Because we must support and correctly handle multi-disk installations. This is what ZFS is all about.

ghost commented 1 year ago

If you agree that we should keep the modules and flake, then we can discuss the other issues you mentioned in the other PR.

NixOS allows using multiple programs to manage your network settings, so not everyone necessarily has network manager installed.

Please read what is inside the cloned repo before commenting.

NetworkManager is enabled by default for all users who has cloned the repo. This is done out of consideration of wireless network users. If not enabled, wireless network is not possible with minimal NixOS installation profile.

If you just go ahead and making comments without even looking at what you are talking about, it would be a waste of time for both of us.

Immutable root is not an upstream setting and it shouldn't be recommended in the basic ZFS install guide.

Discussed earlier.

ghost commented 1 year ago

To keep discussion in one place, let's address your other concerns from issue #411:

The NixOS guide right now guides people to clone a dotfiles repo and change some settings in there, instead of explaining what are the relevant settings people should set in their NixOS configuration.

I have replied there that the main draw backs are the following:

Setting up ZFS on NixOS is pretty easy.

Just because you got Root on ZFS installed on your laptop does not mean your approach meets all the requirements of a Root on ZFS documentation. For example, do you have multi-disk and encrypted swap configured? With mirrored bootloader?

Mind you, without utilizing disk arrays, ZFS does not provide any redundancy.

Once the single disk in your pool fails, your data is gone for good.

and IMO cloning some extra config should not be required, as I believe that the guide could fit on one screen in standard text size when leaving out the explanations.

It would not fit in one screen, given all the goals we have set out to accomplish.

There are a handful of module options be taught about and recommended to enable (autoScrub, autoTrim, etc)

This part should be delegated to NixOS wiki.

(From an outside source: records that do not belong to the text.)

-- on a known color the two per-pair checks agree
theorem pvKnown_pred (p : String × Int) (h : pvKnownPair p = true) :
    pvPredB p = pvPredA p := by
  rcases p with ⟨k, v⟩
  unfold pvKnownPair at h
  simp only [Bool.or_eq_true, beq_iff_eq] at h
  rcases h with (h | h) | h <;> subst h
  · have e : pvTargetB.get? "red" = some 12 := by rfl
    have e2 : pvTargetA.getD "red" 0 = (12 : Int) := by rfl
    simp [pvPredB, pvPredA, e, e2]
  · have e : pvTargetB.get? "green" = some 13 := by rfl
    have e2 : pvTargetA.getD "green" 0 = (13 : Int) := by rfl
    simp [pvPredB, pvPredA, e, e2]
  · have e : pvTargetB.get? "blue" = some 14 := by rfl
    have e2 : pvTargetA.getD "blue" 0 = (14 : Int) := by rfl
    simp [pvPredB, pvPredA, e, e2]

-- on a known color 'within the limits' is exactly predA
theorem pvKnown_within (p : String × Int) (h : pvKnownPair p = true) :
    pvWithinPair p = pvPredA p := by
  rcases p with ⟨k, v⟩
  unfold pvKnownPair at h
  simp only [Bool.or_eq_true, beq_iff_eq] at h
  rcases h with (h | h) | h <;> subst h
  · have e2 : pvTargetA.getD "red" 0 = (12 : Int) := by rfl
    simp [pvWithinPair, pvPredA, e2]
  · have e2 : pvTargetA.getD "green" 0 = (13 : Int) := by rfl
    simp [pvWithinPair, pvPredA, e2]
  · have e2 : pvTargetA.getD "blue" 0 = (14 : Int) := by rfl
    simp [pvWithinPair, pvPredA, e2]

-- within a non-raising game the two validity conditions agree
theorem pvGame_eq (game : List (List (String × Int))) (h : pvGameRaises game = false) :
    game.all (fun grab => grab.all pvPredB) = game.all (fun grab => grab.all pvPredA) := by
  induction game with
  | nil => rfl
  | cons grab rest ih =>
      unfold pvGameRaises at h
      by_cases hk : grab.all pvKnownPair = true
      · rw [hk] at h; simp only [Bool.not_true] at h
        have hgrab : grab.all pvPredB = grab.all pvPredA := by
          rw [Bool.eq_iff_iff, List.all_eq_true, List.all_eq_true]
          constructor <;> intro hall q hq <;>
            have hkq := (List.all_eq_true.mp hk) q hq
          · rw [← pvKnown_pred q hkq]; exact hall q hq
          · rw [pvKnown_pred q hkq]; exact hall q hq
        by_cases hw : grab.all pvWithinPair = true
        · rw [hw] at h; simp only [Bool.not_true] at h
          simp only [List.all_cons, hgrab, ih h]
        · have hA : grab.all pvPredA = false := by
            rw [Bool.eq_false_iff]
            intro hA
            apply hw
            rw [List.all_eq_true]
            intro q hq
            rw [pvKnown_within q ((List.all_eq_true.mp hk) q hq)]
            exact (List.all_eq_true.mp hA) q hq
          simp only [List.all_cons, hgrab, hA, Bool.false_and]
      · rw [Bool.eq_false_iff.mpr hk] at h; simp at h
  
-- summing A's collected id list equals a direct accumulation
theorem pvSum_eq (data : List (Int × List (List (String × Int)))) :
    ∀ (r : List Int) (t : Int),
    ((data.foldl (fun ret p => if pvAValid p.2 then ret ++ [p.1] else ret) r).foldl (· + ·) t)
      = data.foldl (fun total gp => if pvAValid gp.2 then total + gp.1 else total) (r.foldl (· + ·) t) := by
  induction data with
  | nil => intro r t; rfl
  | cons p data ih =>
      intro r t
      simp only [List.foldl_cons]
      rw [ih]
      congr 1
      by_cases hc : pvAValid p.2 = true
      · simp [hc, List.foldl_append]
      · simp [Bool.eq_false_iff.mpr hc]

-- ===== VERDICT (by name: the statement is the Claim_ definition above) =====
theorem solver_1star_spec : Claim_equal_solver_1star := by
  intro data _ hpre
  unfold Spec_solver_1star solver_1star solver_1star_alt
  rw [pvSum_eq data [] 0]
  refine Eq.symm (PySem.List.foldl_congr_mem _ _ _ _ ?_)
  intro total gp hmem
  have hnr : pvGameRaises gp.2 = false := by
    have := (List.all_eq_true.mp hpre) gp hmem
    rw [← pvCF_eq]
    simpa using this
  have hcond : ((gp.2.foldl (fun m grab => grab.foldl pvBStep m) PySem.Dict.empty).items.all pvPredB)
      = pvAValid gp.2 := by
    rw [pvFoldGame_all gp.2 PySem.Dict.empty (by simp), pvGame_eq gp.2 hnr,
        pvAValid_eq_all]
    simp [PySem.Dict.empty]
  simp only [hcond]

All configuration steps which do not involve repartitioning the disks, changing the pool properties or changing the dataset layout is out-of-scope for this guide.

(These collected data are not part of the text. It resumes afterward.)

theorem gsel_fresh (n : Int) (l : List Int) : ∀ c : List Int, l.Nodup → (∀ x ∈ l, x ∉ c) →
    l.foldl (gsel n) c = c ++ l.take (n.toNat - c.length) := by
  induction l with
  | nil => intro c _ _; simp
  | cons d rest ih =>
      intro c hnd hfr
      by_cases h1 : n ≤ (c.length : Int)
      · have h0 : n.toNat - c.length = 0 := by omega
        simp only [List.foldl_cons, gsel, if_pos h1, h0, List.take_zero, List.append_nil]
        exact gsel_full n rest c h1
      · have hdc : d ∉ c := hfr d (by simp)
        simp only [List.foldl_cons, gsel, if_neg h1, if_neg hdc]
        rw [ih (c ++ [d]) (List.nodup_cons.1 hnd).2
          (by
            intro x hx
            simp only [List.mem_append, List.mem_singleton]
            rintro (hc | rfl)
            · exact hfr x (List.mem_cons_of_mem _ hx) hc
            · exact (List.nodup_cons.1 hnd).1 hx)]
        have hlen : n.toNat - c.length = (n.toNat - (c ++ [d]).length) + 1 := by
          simp only [List.length_append, List.length_singleton]
          omega
        rw [hlen, List.take_succ_cons]
        simp

theorem sorted2_eq_sorted_lex {α : Type} (xs : List α) (k1 k2 : α → Int) :
    PySem.List.sorted2 xs k1 k2 false
      = PySem.List.sorted xs (fun x => toLex (k1 x, k2 x)) false := by
  rw [PySem.List.sorted_eq_foldl_insertBy]
  show xs.foldl (fun acc x => PySem.List.insertBy
      (fun a b => decide (k1 a < k1 b) || (!decide (k1 b < k1 a) && decide (k2 a < k2 b))) x acc) [] = _
  congr 1
  funext acc x
  congr 1
  funext a b
  rcases lt_trichotomy (k1 a) (k1 b) with h | h | h
  · have h2 : ¬ k1 b < k1 a := by omega
    simp [Prod.Lex.lt_iff, h, h2]
  · have h1 : ¬ k1 a < k1 b := by omega
    have h2 : ¬ k1 b < k1 a := by omega
    simp [Prod.Lex.lt_iff, h]
  · have h1 : ¬ k1 a < k1 b := by omega
    have hL : ¬ (toLex (k1 a, k2 a) < toLex (k1 b, k2 b)) := by
      rw [Prod.Lex.lt_iff]
      simp only [ofLex_toLex]
      rintro (h' | ⟨h', _⟩) <;> omega
    simp [h1, h, hL]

ghost commented 1 year ago

instead of explaining what are the relevant settings people should set in their NixOS configuration.

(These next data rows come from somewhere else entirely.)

theorem phaseSim (j : Nat) (hj : j ≤ 359) :
    (PySem.List.pyRange 2 ((j : Int) + 2) 1).foldl pvAstep [[0, 359, 1]] =
      ((PySem.List.pyRange 0 (j : Int) 1).foldl pvBstep pvBinit).1 ∧
    SInv ((PySem.List.pyRange 0 (j : Int) 1).foldl pvBstep pvBinit).1
      ((PySem.List.pyRange 0 (j : Int) 1).foldl pvBstep pvBinit).2.1
      ((PySem.List.pyRange 0 (j : Int) 1).foldl pvBstep pvBinit).2.2 j := by
  induction j with
  | zero =>
    simp only [Nat.cast_zero, zero_add]
    rw [PySem.List.pyRange_one_eq_nil (le_refl 2), PySem.List.pyRange_one_eq_nil (le_refl 0)]
    refine ⟨rfl, ?_⟩
    show SInv [[0, 359, 1]] (PySem.Dict.empty.insert 360 [0]) 360 0
    refine ⟨rfl, ?_, ?_, ?_, ?_, ?_, ?_⟩
    · intro p hp
      rcases List.mem_singleton.mp hp with rfl
      exact ⟨by simp, by rw [plen_triple]; norm_num⟩
    · simp [pvBinit, plen_triple]
    · intro p hp
      rcases List.mem_singleton.mp hp with rfl
      rw [plen_triple]; norm_num
    · intro L x hx
      rw [PySem.Dict.getD_insert] at hx
      split_ifs at hx with hL
      · rcases List.mem_singleton.mp hx with rfl
        exact ⟨0, by norm_num, rfl, by subst hL; rw [List.getD_cons_zero, plen_triple]; norm_num⟩
      · rw [PySem.Dict.getD_empty] at hx
        simp at hx
    · intro i hi
      have : i = 0 := by simpa using Nat.lt_one_iff.mp hi
      subst this
      simp only [List.getD_cons_zero]
      rw [plen_triple, show (359 : Int) - 0 + 1 = 360 by norm_num, PySem.Dict.getD_insert,
        if_pos rfl]
      simp
    · intro L
      rw [PySem.Dict.getD_insert]
      split_ifs
      · simp
      · rw [PySem.Dict.getD_empty]; simp
  | succ j ih =>
    obtain ⟨ihA, ihS⟩ := ih (by omega)
    have hA' : PySem.List.pyRange 2 (((j + 1 : Nat) : Int) + 2) 1 =
        PySem.List.pyRange 2 ((j : Int) + 2) 1 ++ [(j : Int) + 2] := by
      rw [show ((j + 1 : Nat) : Int) + 2 = ((j : Int) + 2) + 1 by push_cast; ring]
      exact PySem.List.pyRange_one_succ_right (by omega)
    have hB' : PySem.List.pyRange 0 ((j + 1 : Nat) : Int) 1 =
        PySem.List.pyRange 0 (j : Int) 1 ++ [(j : Int)] := by
      rw [show ((j + 1 : Nat) : Int) = (j : Int) + 1 by push_cast; ring]
      exact PySem.List.pyRange_one_succ_right (by omega)
    rw [hA', hB', List.foldl_append, List.foldl_append, ihA]
    simp only [List.foldl_cons, List.foldl_nil]
    exact stepSim' _ j (j : Int) ihS (by omega)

We will provide detailed and extensive comments in the flake repo of each custom module and option enabled to provide a guide for users configuring their own system.

The comments are currently missing, because I do not have the time at the moment. Contributions from the community is much appreciated.

ghost commented 1 year ago

@gmelikov It's now ready for merging. PR #412 and #262 can also be closed. The latter is no longer relevant to the current RHEL and Fedora guide.

To @SuperSandro2000: I have removed NetworkManager on your suggestion.

ghost commented 1 year ago

I just received a feedback (#413) about Arch Linux, where the initrd defaults was changed upstream such that the guide no longer boots. Fix added to this PR.